The Miami Herald requested a special appeal to the United States Supreme Court, because of questions related to the federal constitution, and the Supreme Court accepted the case per a federal law stating that a state supreme court's ruling on a federal question may not be the final word.

== Opinion of the court ==
The Supreme Court struck down the Florida right of reply statute for reasons of compelled speech, chilled speech, and the financial nature of the newspaper industry. The court held that the Florida statute violated the First Amendment by requiring newspapers to publish text against their will, while the statute may chill the press because "editors may conclude that the safe course is to avoid controversy."

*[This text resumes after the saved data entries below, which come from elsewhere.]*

-- pv_equiv track=rewrite | github.com/Bol-C14/EEsizer | src/eesizer_core/operators/report_plots.py | _replace_section
-- ===== SOURCE A (Python) =====
-- def _replace_section(lines: list[str], heading: str, new_section: list[str]) -> list[str]:
--     if not new_section:
--         return lines
--     try:
--         start = lines.index(heading)
--     except ValueError:
--         if lines and lines[-1].strip():
--             lines.append("")
--         return lines + new_section
--
--     end = len(lines)
--     for idx in range(start + 1, len(lines)):
--         if lines[idx].startswith("## "):
--             end = idx
--             break
--     return lines[:start] + new_section + lines[end:]
-- ===== SOURCE B (Python) =====
-- def _replace_section(lines: list[str], heading: str, new_section: list[str]) -> list[str]:
--     if not new_section:
--         return lines
--     out = []
--     found = False
--     skipping = False
--     for line in lines:
--         if not found and line == heading:
--             out.extend(new_section)
--             found = True
--             skipping = True
--         elif skipping:
--             if line.startswith("## "):
--                 out.append(line)
--                 skipping = False
--         else:
--             out.append(line)
--     if found:
--         return out
--     if lines and lines[-1].strip():
--         lines.append("")
--         out.append("")
--     return out + new_section
-- ===== Notes on version B (the rewrite author's own statement) =====
-- stated objective: alternative
-- what changed: Replaces A's index()-then-bounded-scan-then-three-way-slice-splice with a single linear pass over lines using found/skipping flags that copies, substitutes the section at the heading, and drops lines until the next '## ' boundary.
import Mathlib
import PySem

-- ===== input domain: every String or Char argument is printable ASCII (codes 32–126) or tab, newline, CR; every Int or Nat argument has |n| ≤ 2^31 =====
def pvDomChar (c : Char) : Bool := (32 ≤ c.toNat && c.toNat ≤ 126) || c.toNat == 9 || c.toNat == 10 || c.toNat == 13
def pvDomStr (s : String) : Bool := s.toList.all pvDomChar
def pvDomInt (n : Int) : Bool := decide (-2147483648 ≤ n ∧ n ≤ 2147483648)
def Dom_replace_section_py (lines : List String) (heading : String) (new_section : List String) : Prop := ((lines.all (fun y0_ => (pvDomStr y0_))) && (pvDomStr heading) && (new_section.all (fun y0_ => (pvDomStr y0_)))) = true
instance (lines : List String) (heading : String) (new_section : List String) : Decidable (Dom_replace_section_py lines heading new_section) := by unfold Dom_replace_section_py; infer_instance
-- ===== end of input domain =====

-- B replaces A's index()/bounded-scan/slice-splice with one linear pass using found/skipping flags;
-- same return value everywhere (B also performs A's in-place append('') mutation in the not-found fallback).

-- ===== PORT A =====
-- the 'for idx in range(start+1, len(lines)): if lines[idx].startswith("## "): end = idx; break' loop
def pvFindEnd (lines : List String) (idx : Nat) : Nat :=
  if h : idx < lines.length then
    if PySem.Str.startswith lines[idx] "## " then idx else pvFindEnd lines (idx + 1)
  else lines.length
termination_by lines.length - idx

def replace_section_py (lines : List String) (heading : String) (new_section : List String) : List String :=
  if new_section = [] then lines
  else
    match PySem.List.index? lines heading with
    | none =>
        -- except ValueError branch: possible lines.append("")
        let lines' := if lines ≠ [] ∧ PySem.Str.strip (lines.getLast!) ≠ "" then lines ++ [""] else lines
        lines' ++ new_section
    | some start =>
        let «end» := pvFindEnd lines (start + 1)
        lines.take start ++ new_section ++ lines.drop «end»

-- ===== PORT B =====
-- one step of B's loop; state = (out, found, skipping)
def pvAltStep (heading : String) (new_section : List String)
    (s : List String × Bool × Bool) (line : String) : List String × Bool × Bool :=
  let (out, found, skipping) := s
  if !found && line == heading then (out ++ new_section, true, true)
  else if skipping then
    if PySem.Str.startswith line "## " then (out ++ [line], found, false) else (out, found, skipping)
  else (out ++ [line], found, skipping)

def replace_section_py_alt (lines : List String) (heading : String) (new_section : List String) : List String :=
  if new_section = [] then lines
  else
    let st := lines.foldl (pvAltStep heading new_section) ([], false, false)
    if st.2.1 then st.1
    else
      let out := if lines ≠ [] ∧ PySem.Str.strip (lines.getLast!) ≠ "" then st.1 ++ [""] else st.1
      out ++ new_section

-- ===== PRECONDITION & SPEC =====
def Spec_replace_section_py (lines : List String) (heading : String) (new_section : List String) (out : List String) : Prop := out = replace_section_py_alt lines heading new_section
instance (lines : List String) (heading : String) (new_section : List String) (out : List String) : Decidable (Spec_replace_section_py lines heading new_section out) := by unfold Spec_replace_section_py; infer_instance

-- ===== CLAIM (what is proved, stated in full; the proofs are below) =====
def Claim_equal_replace_section_py : Prop := ∀ (lines : List String) (heading : String) (new_section : List String), Dom_replace_section_py lines heading new_section → Spec_replace_section_py lines heading new_section (replace_section_py lines heading new_section)

-- ===== LEMMAS AND PROOFS =====

-- B's fold over lines not containing the heading just copies
theorem pvAlt_fold_no_heading (heading : String) (new_section : List String)
    (xs : List String) (out : List String) (hx : heading ∉ xs) :
    xs.foldl (pvAltStep heading new_section) (out, false, false) = (out ++ xs, false, false) := by
  induction xs generalizing out with
  | nil => simp
  | cons x xs ih =>
    have hne : ¬ (x == heading) = true := by
      simp only [beq_iff_eq]; rintro rfl; exact hx (List.mem_cons_self)
    have hx' : heading ∉ xs := fun h => hx (List.mem_cons_of_mem _ h)
    simp only [List.foldl_cons, pvAltStep, hne, Bool.not_false, Bool.true_and,
      Bool.false_eq_true, if_false]
    rw [ih (out ++ [x]) hx']
    simp

-- B's fold in (found, not skipping) state copies everything
theorem pvAlt_fold_copy (heading : String) (new_section : List String)
    (xs : List String) (out : List String) :
    xs.foldl (pvAltStep heading new_section) (out, true, false) = (out ++ xs, true, false) := by
  induction xs generalizing out with
  | nil => simp
  | cons x xs ih =>
    simp only [List.foldl_cons, pvAltStep, Bool.not_true, Bool.false_and,
      Bool.false_eq_true, if_false]
    rw [ih (out ++ [x])]
    simp

-- the found flag, once true, stays true
@[simp] theorem pvAlt_fold_found (heading : String) (new_section : List String)
    (xs : List String) (out : List String) (sk : Bool) :
    ((xs.foldl (pvAltStep heading new_section) (out, true, sk)).2.1) = true := by
  induction xs generalizing out sk with
  | nil => rfl
  | cons x xs ih =>
    simp only [List.foldl_cons, pvAltStep]
    split_ifs <;> apply ih

-- B's fold in skipping state drops until the first '## ' line, then copies
theorem pvAlt_fold_skip (heading : String) (new_section : List String)
    (xs : List String) (out : List String) :
    ((xs.foldl (pvAltStep heading new_section) (out, true, true)).1)
      = out ++ xs.dropWhile (fun l => !(PySem.Str.startswith l "## ")) := by
  induction xs generalizing out with
  | nil => simp
  | cons x xs ih =>
    by_cases hs : PySem.Str.startswith x "## " = true
    all_goals simp [PySem.Str.startswith_eq] at hs
    · simp [pvAltStep, hs, pvAlt_fold_copy, List.dropWhile]
    · simp [pvAltStep, hs, ih, List.dropWhile]

-- A's end-scan then drop = dropWhile on the suffix after the heading
theorem pvFindEnd_drop (pre rest : List String) :
    (pre ++ rest).drop (pvFindEnd (pre ++ rest) pre.length)
      = rest.dropWhile (fun l => !(PySem.Str.startswith l "## ")) := by
  induction rest generalizing pre with
  | nil => simp [pvFindEnd]
  | cons x xs ih =>
    rw [pvFindEnd]
    have hlt : pre.length < (pre ++ x :: xs).length := by simp
    rw [dif_pos hlt]
    have hget : (pre ++ x :: xs)[pre.length] = x := by
      rw [List.getElem_append_right (Nat.le_refl _)]; simp
    rw [hget]
    by_cases hs : PySem.Str.startswith x "## " = true
    · simp only [if_pos hs]
      simp [PySem.Str.startswith_eq] at hs
      simp [hs, List.dropWhile]
    · have heq : pre ++ x :: xs = (pre ++ [x]) ++ xs := by simp
      rw [if_neg hs]
      have h2 : pre.length + 1 = (pre ++ [x]).length := by simp
      rw [heq, h2, ih (pre ++ [x])]
      simp [PySem.Str.startswith_eq] at hs
      simp [List.dropWhile, hs]

-- ===== VERDICT (by name: the statement is the Claim_ definition above) =====
theorem replace_section_py_spec : Claim_equal_replace_section_py := by
  intro lines heading new_section _
  unfold Spec_replace_section_py replace_section_py replace_section_py_alt
  by_cases hns : new_section = []
  · simp [hns]
  · rw [if_neg hns, if_neg hns]
    cases hidx : PySem.List.index? lines heading with
    | none =>
      have hnotin : heading ∉ lines := (PySem.List.index?_eq_none_iff _ _).1 hidx
      rw [pvAlt_fold_no_heading heading new_section lines [] hnotin]
      simp
    | some start =>
      obtain ⟨pre, suf, hsplit, hlen, hpre⟩ := (PySem.List.index?_eq_some_iff _ _ _).1 hidx
      subst hlen
      subst hsplit
      have hdrop : (pre ++ heading :: suf).drop (pvFindEnd (pre ++ heading :: suf) (pre.length + 1))
          = suf.dropWhile (fun l => !(PySem.Str.startswith l "## ")) := by
        have e1 : pre ++ heading :: suf = (pre ++ [heading]) ++ suf := by simp
        have e2 : pre.length + 1 = (pre ++ [heading]).length := by simp
        rw [e1, e2, pvFindEnd_drop]
      have hfold1 : (pre ++ heading :: suf).foldl (pvAltStep heading new_section) ([], false, false)
          = suf.foldl (pvAltStep heading new_section) (pre ++ new_section, true, true) := by
        rw [List.foldl_append, pvAlt_fold_no_heading heading new_section pre [] hpre]
        simp [pvAltStep]
      rw [hfold1]
      simp only [pvAlt_fold_found, pvAlt_fold_skip, hdrop, if_true]
      simp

Furthermore, the Court held that unlike mass media broadcasting, in which a right of reply may be merited due to scarce frequencies, the newspaper industry suffered no such restrictions and a criticized person would have a relatively easier time finding a competing publication, or even starting a new publication of their own. Thus, the Supreme Court overturned the Florida right of reply statute as a violation of freedom of the press, "because of its intrusion into the function of editors" and its restrictions on "the exercise of editorial control and judgment."

== Impact ==
Miami Herald Publishing Co. v. Tornillo has been widely cited as one of the most important Supreme Court rulings on freedom of the press, serving as a crucial precedent in later disputes over government attempts to control the activities of newspapers. However, this ruling is part of an inconsistent duo of cases, with the other being Red Lion Broadcasting Co. v. FCC (1969), in which the Supreme Court upheld different levels of government regulation for print media vs. broadcast media. This has resulted in frequent criticism of the differing free speech protections for different types of mass media simply because of their delivery methods.